-- pv_equiv track=rewrite | github.com/silvioiatech/Umbra | umbra/core/logger.py | sanitize_log_data
-- ===== SOURCE A (Python) =====
-- def sanitize_log_data(data: str) -> str:
--     """Sanitize sensitive data from logs."""
--     sensitive_patterns = [
--         'token', 'key', 'secret', 'password', 'auth'
--     ]
--
--     sanitized = data
--     for pattern in sensitive_patterns:
--         if pattern.lower() in sanitized.lower():
--             # Replace with asterisks, keeping first and last 4 characters
--             if len(sanitized) > 8:
--                 sanitized = sanitized[:4] + '*' * (len(sanitized) - 8) + sanitized[-4:]
--             else:
--                 sanitized = '*' * len(sanitized)
--
--     return sanitized
-- ===== SOURCE B (Python) =====
-- def sanitize_log_data(data: str) -> str:
--     """Sanitize sensitive data from logs."""
--     # single left-to-right scan of the text, dispatching on the first character
--     # (the five patterns have pairwise distinct first letters)
--     by_first = {'t': 'token', 'k': 'key', 's': 'secret', 'p': 'password', 'a': 'auth'}
--     lower = data.lower()
--     hit = False
--     for i, c in enumerate(lower):
--         p = by_first.get(c)
--         if p is not None and lower.startswith(p, i):
--             hit = True
--             break
--     if not hit:
--         return data
--     if len(data) > 8:
--         return data[:4] + '*' * (len(data) - 8) + data[-4:]
--     return '*' * len(data)
-- ===== Notes on version B (the rewrite author's own statement) =====
-- stated objective: alternative
-- what changed: B replaces A's pattern-driven loop of repeated substring searches over the re-masked string by a single text-driven scan: it walks the lowercased input once, dispatching each position through a dict keyed by the pattern's first character (the five patterns have distinct first letters) and checking one startswith there, then masks at most once (correct since the mask is idempotent and masking cannot create a new match).
import Mathlib
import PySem

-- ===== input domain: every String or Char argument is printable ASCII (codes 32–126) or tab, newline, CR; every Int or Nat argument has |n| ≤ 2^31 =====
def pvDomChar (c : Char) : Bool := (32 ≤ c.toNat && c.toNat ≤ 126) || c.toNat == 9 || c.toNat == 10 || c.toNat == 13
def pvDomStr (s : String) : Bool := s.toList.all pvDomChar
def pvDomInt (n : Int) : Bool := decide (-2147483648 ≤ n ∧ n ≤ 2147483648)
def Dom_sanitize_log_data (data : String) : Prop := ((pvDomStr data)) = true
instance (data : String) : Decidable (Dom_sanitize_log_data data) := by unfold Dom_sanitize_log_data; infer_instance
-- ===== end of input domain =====

-- B replaces A's pattern-driven loop (one substring search per pattern over the re-masked string)
-- by a single text-driven scan of the lowercased input with first-character dispatch, masking at most once.

-- ===== PORT A =====
def pvMaskStepA (sanitized pattern : String) : String :=
  if PySem.Str.isIn (PySem.Str.lower pattern) (PySem.Str.lower sanitized) then
    if PySem.Str.len sanitized > 8 then
      PySem.Str.slice sanitized none (some 4)
        ++ String.ofList (List.replicate (PySem.Str.len sanitized - 8).toNat '*')
        ++ PySem.Str.slice sanitized (some (-4)) none
    else
      String.ofList (List.replicate (PySem.Str.len sanitized).toNat '*')
  else sanitized

def sanitize_log_data (data : String) : String :=
  ["token", "key", "secret", "password", "auth"].foldl pvMaskStepA data

-- ===== PORT B =====
-- Source B's by_first dict: first character ↦ the (unique) pattern starting with it
def pvByFirst (c : Char) : Option (List Char) :=
  if c = 't' then some "token".toList
  else if c = 'k' then some "key".toList
  else if c = 's' then some "secret".toList
  else if c = 'p' then some "password".toList
  else if c = 'a' then some "auth".toList
  else none

-- Source B's `for i, c in enumerate(lower): … lower.startswith(p, i)` loop:
-- structural recursion over the suffixes of the lowercased text, with early exit on a hit
def pvScan : List Char → Bool
  | [] => false
  | c :: rest =>
    (match pvByFirst c with
     | some p => PySem.Chars.startswith (c :: rest) p
     | none => false) || pvScan rest

def sanitize_log_data_alt (data : String) : String :=
  let lower := PySem.Str.lower data
  if pvScan lower.toList then
    if PySem.Str.len data > 8 then
      PySem.Str.slice data none (some 4)
        ++ String.ofList (List.replicate (PySem.Str.len data - 8).toNat '*')
        ++ PySem.Str.slice data (some (-4)) none
    else
      String.ofList (List.replicate (PySem.Str.len data).toNat '*')
  else data

-- ===== PRECONDITION & SPEC =====
def Spec_sanitize_log_data (data : String) (out : String) : Prop := out = sanitize_log_data_alt data
instance (data : String) (out : String) : Decidable (Spec_sanitize_log_data data out) := by unfold Spec_sanitize_log_data; infer_instance

-- ===== CLAIM (what is proved, stated in full; the proofs are below) =====
def Claim_equal_sanitize_log_data : Prop := ∀ (data : String), Dom_sanitize_log_data data → Spec_sanitize_log_data data (sanitize_log_data data)

-- ===== LEMMAS AND PROOFS =====

def pvMaskL (l : List Char) : List Char :=
  if 8 < l.length then
    l.take 4 ++ List.replicate (l.length - 8) '*' ++ l.drop (l.length - 4)
  else
    List.replicate l.length '*'

theorem pvMask_toList (s : String) :
    (if PySem.Str.len s > 8 then
        PySem.Str.slice s none (some 4)
          ++ String.ofList (List.replicate (PySem.Str.len s - 8).toNat '*')
          ++ PySem.Str.slice s (some (-4)) none
      else
        String.ofList (List.replicate (PySem.Str.len s).toNat '*')).toList
      = pvMaskL s.toList := by
  unfold pvMaskL
  by_cases h : 8 < s.toList.length
  · rw [if_pos (by simpa [PySem.Str.len_eq] using h), if_pos h]
    have h' : 8 < s.length := by simpa using h
    simp [PySem.Str.slice, pysem]
    omega
  · rw [if_neg (by simpa [PySem.Str.len_eq] using h), if_neg h]
    simp [PySem.Str.len_eq]

theorem pvMaskL_length (l : List Char) : (pvMaskL l).length = l.length := by
  unfold pvMaskL
  split_ifs with h
  · simp; omega
  · simp

theorem pvMaskL_big (l : List Char) (h : 8 < l.length) :
    pvMaskL l = l.take 4 ++ List.replicate (l.length - 8) '*' ++ l.drop (l.length - 4) := by
  unfold pvMaskL; rw [if_pos h]

theorem pvMaskL_idem (l : List Char) : pvMaskL (pvMaskL l) = pvMaskL l := by
  by_cases h : 8 < l.length
  · have hlen : (pvMaskL l).length = l.length := pvMaskL_length l
    have htk : (pvMaskL l).take 4 = l.take 4 := by
      rw [pvMaskL_big l h]
      rw [List.append_assoc, List.take_append_of_le_length (by simp; omega)]
      simp [List.take_take]
    have hdr : (pvMaskL l).drop (l.length - 4) = l.drop (l.length - 4) := by
      have hml' : pvMaskL l
          = (l.take 4 ++ List.replicate (l.length - 8) '*') ++ l.drop (l.length - 4) := by
        rw [pvMaskL_big l h, List.append_assoc, ← List.append_assoc]
      have hpre : (l.take 4 ++ List.replicate (l.length - 8) '*').length = l.length - 4 := by
        rw [List.length_append, List.length_take, List.length_replicate]
        omega
      rw [hml', List.drop_left' hpre]
    rw [pvMaskL_big (pvMaskL l) (by rw [hlen]; exact h), hlen, htk, hdr, ← pvMaskL_big l h]
  · have hml : pvMaskL l = List.replicate l.length '*' := by
      unfold pvMaskL; rw [if_neg h]
    rw [hml]
    unfold pvMaskL
    simp [if_neg h]

theorem pvStepA_toList (s p : String) :
    (pvMaskStepA s p).toList
      = if PySem.Chars.isIn (PySem.Chars.lower p.toList) (PySem.Chars.lower s.toList)
        then pvMaskL s.toList else s.toList := by
  have hcond : PySem.Str.isIn (PySem.Str.lower p) (PySem.Str.lower s)
      = PySem.Chars.isIn (PySem.Chars.lower p.toList) (PySem.Chars.lower s.toList) := by
    simp [PySem.Str.isIn_eq, PySem.Str.lower]
  unfold pvMaskStepA
  rw [hcond]
  by_cases h : PySem.Chars.isIn (PySem.Chars.lower p.toList) (PySem.Chars.lower s.toList) = true
  · rw [if_pos h, if_pos h]
    exact pvMask_toList s
  · rw [if_neg h, if_neg h]

theorem pvFoldA (ps : List String) (d : String) :
    (ps.foldl pvMaskStepA d).toList
      = if ps.any (fun p => PySem.Chars.isIn (PySem.Chars.lower p.toList)
            (PySem.Chars.lower d.toList))
        then pvMaskL d.toList else d.toList := by
  induction ps generalizing d with
  | nil => simp
  | cons p rest ih =>
    simp only [List.foldl_cons, List.any_cons]
    by_cases h : PySem.Chars.isIn (PySem.Chars.lower p.toList)
        (PySem.Chars.lower d.toList) = true
    · have hd' : (pvMaskStepA d p).toList = pvMaskL d.toList := by
        rw [pvStepA_toList, if_pos h]
      rw [ih (pvMaskStepA d p), hd']
      simp only [h, Bool.true_or, if_true]
      split_ifs with h2
      · exact pvMaskL_idem d.toList
      · rfl
    · have hd' : pvMaskStepA d p = d := by
        apply String.toList_inj.mp
        rw [pvStepA_toList, if_neg h]
      rw [hd', ih d]
      simp [h]

-- substring test unfolds over a cons: prefix here or substring of the tail
theorem pvIsIn_cons (p : List Char) (c : Char) (rest : List Char) :
    PySem.Chars.isIn p (c :: rest)
      = (PySem.Chars.startswith (c :: rest) p || PySem.Chars.isIn p rest) := by
  rw [Bool.eq_iff_iff]
  simp [PySem.Chars.isIn_iff_infix, PySem.Chars.startswith_iff, List.infix_cons_iff]

-- string-literal patterns as explicit character lists
theorem pvTok : "token".toList = ['t','o','k','e','n'] := rfl
theorem pvKey : "key".toList = ['k','e','y'] := rfl
theorem pvSec : "secret".toList = ['s','e','c','r','e','t'] := rfl
theorem pvPas : "password".toList = ['p','a','s','s','w','o','r','d'] := rfl
theorem pvAut : "auth".toList = ['a','u','t','h'] := rfl

-- startswith unfolds over a cons pattern
theorem pvSW_cons (c : Char) (rest : List Char) (a : Char) (p' : List Char) :
    PySem.Chars.startswith (c :: rest) (a :: p')
      = (decide (a = c) && PySem.Chars.startswith rest p') := by
  rw [Bool.eq_iff_iff]
  simp only [Bool.and_eq_true, decide_eq_true_eq, PySem.Chars.startswith_iff,
    List.cons_prefix_cons]

-- the scanner's per-position dispatch equals "some pattern starts here"
theorem pvDispatch_step (c : Char) (rest : List Char) :
    (match pvByFirst c with
     | some p => PySem.Chars.startswith (c :: rest) p
     | none => false)
      = (["token", "key", "secret", "password", "auth"] : List String).any
          (fun p => PySem.Chars.startswith (c :: rest) p.toList) := by
  unfold pvByFirst
  by_cases h1 : c = 't'
  · subst h1; simp [pvTok, pvKey, pvSec, pvPas, pvAut, pvSW_cons]
  · by_cases h2 : c = 'k'
    · subst h2; simp [h1, pvTok, pvKey, pvSec, pvPas, pvAut, pvSW_cons]
    · by_cases h3 : c = 's'
      · subst h3; simp [h1, h2, pvTok, pvKey, pvSec, pvPas, pvAut, pvSW_cons]
      · by_cases h4 : c = 'p'
        · subst h4; simp [h1, h2, h3, pvTok, pvKey, pvSec, pvPas, pvAut, pvSW_cons]
        · by_cases h5 : c = 'a'
          · subst h5; simp [h1, h2, h3, h4, pvTok, pvKey, pvSec, pvPas, pvAut, pvSW_cons]
          · simp [h1, h2, h3, h4, h5, pvTok, pvKey, pvSec, pvPas, pvAut, pvSW_cons,
              Ne.symm h1, Ne.symm h2, Ne.symm h3, Ne.symm h4, Ne.symm h5]

theorem pvScan_iff (l : List Char) :
    pvScan l
      = (["token", "key", "secret", "password", "auth"] : List String).any
          (fun p => PySem.Chars.isIn p.toList l) := by
  induction l with
  | nil => decide
  | cons c rest ih =>
    show ((match pvByFirst c with
           | some p => PySem.Chars.startswith (c :: rest) p
           | none => false) || pvScan rest) = _
    rw [pvDispatch_step, ih]
    rw [Bool.eq_iff_iff]
    simp only [Bool.or_eq_true, List.any_eq_true, pvIsIn_cons]
    constructor
    · rintro (⟨p, hp, h⟩ | ⟨p, hp, h⟩)
      · exact ⟨p, hp, by simp [h]⟩
      · exact ⟨p, hp, by simp [h]⟩
    · rintro ⟨p, hp, h⟩
      rcases h with h' | h'
      · exact Or.inl ⟨p, hp, h'⟩
      · exact Or.inr ⟨p, hp, h'⟩

-- the five concrete patterns are already lowercase
theorem pvPatterns_lower :
    ∀ p ∈ (["token", "key", "secret", "password", "auth"] : List String),
      PySem.Chars.lower p.toList = p.toList := by decide

-- ===== VERDICT (by name: the statement is the Claim_ definition above) =====
theorem sanitize_log_data_spec : Claim_equal_sanitize_log_data := by
  intro data _
  unfold Spec_sanitize_log_data
  apply String.toList_inj.mp
  unfold sanitize_log_data
  rw [pvFoldA]
  have hany : (["token", "key", "secret", "password", "auth"] : List String).any
        (fun p => PySem.Chars.isIn (PySem.Chars.lower p.toList) (PySem.Chars.lower data.toList))
      = pvScan (PySem.Str.lower data).toList := by
    rw [show (PySem.Str.lower data).toList = PySem.Chars.lower data.toList from
      PySem.Str.toList_lower data]
    rw [pvScan_iff]
    apply PySem.List.any_congr_mem
    intro p hp
    rw [pvPatterns_lower p hp]
  rw [hany]
  unfold sanitize_log_data_alt
  by_cases h : pvScan (PySem.Str.lower data).toList = true
  · rw [if_pos h]
    simp only [h, if_true]
    exact (pvMask_toList data).symm
  · rw [if_neg h]
    simp only [h]
    simp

> Problem to work on
When a line in the listing includes the word "hpre", report that line in full.

> Result for this exercise
      have hpre : (l.take 4 ++ List.replicate (l.length - 8) '*').length = l.length - 4 := by
      rw [hml', List.drop_left' hpre]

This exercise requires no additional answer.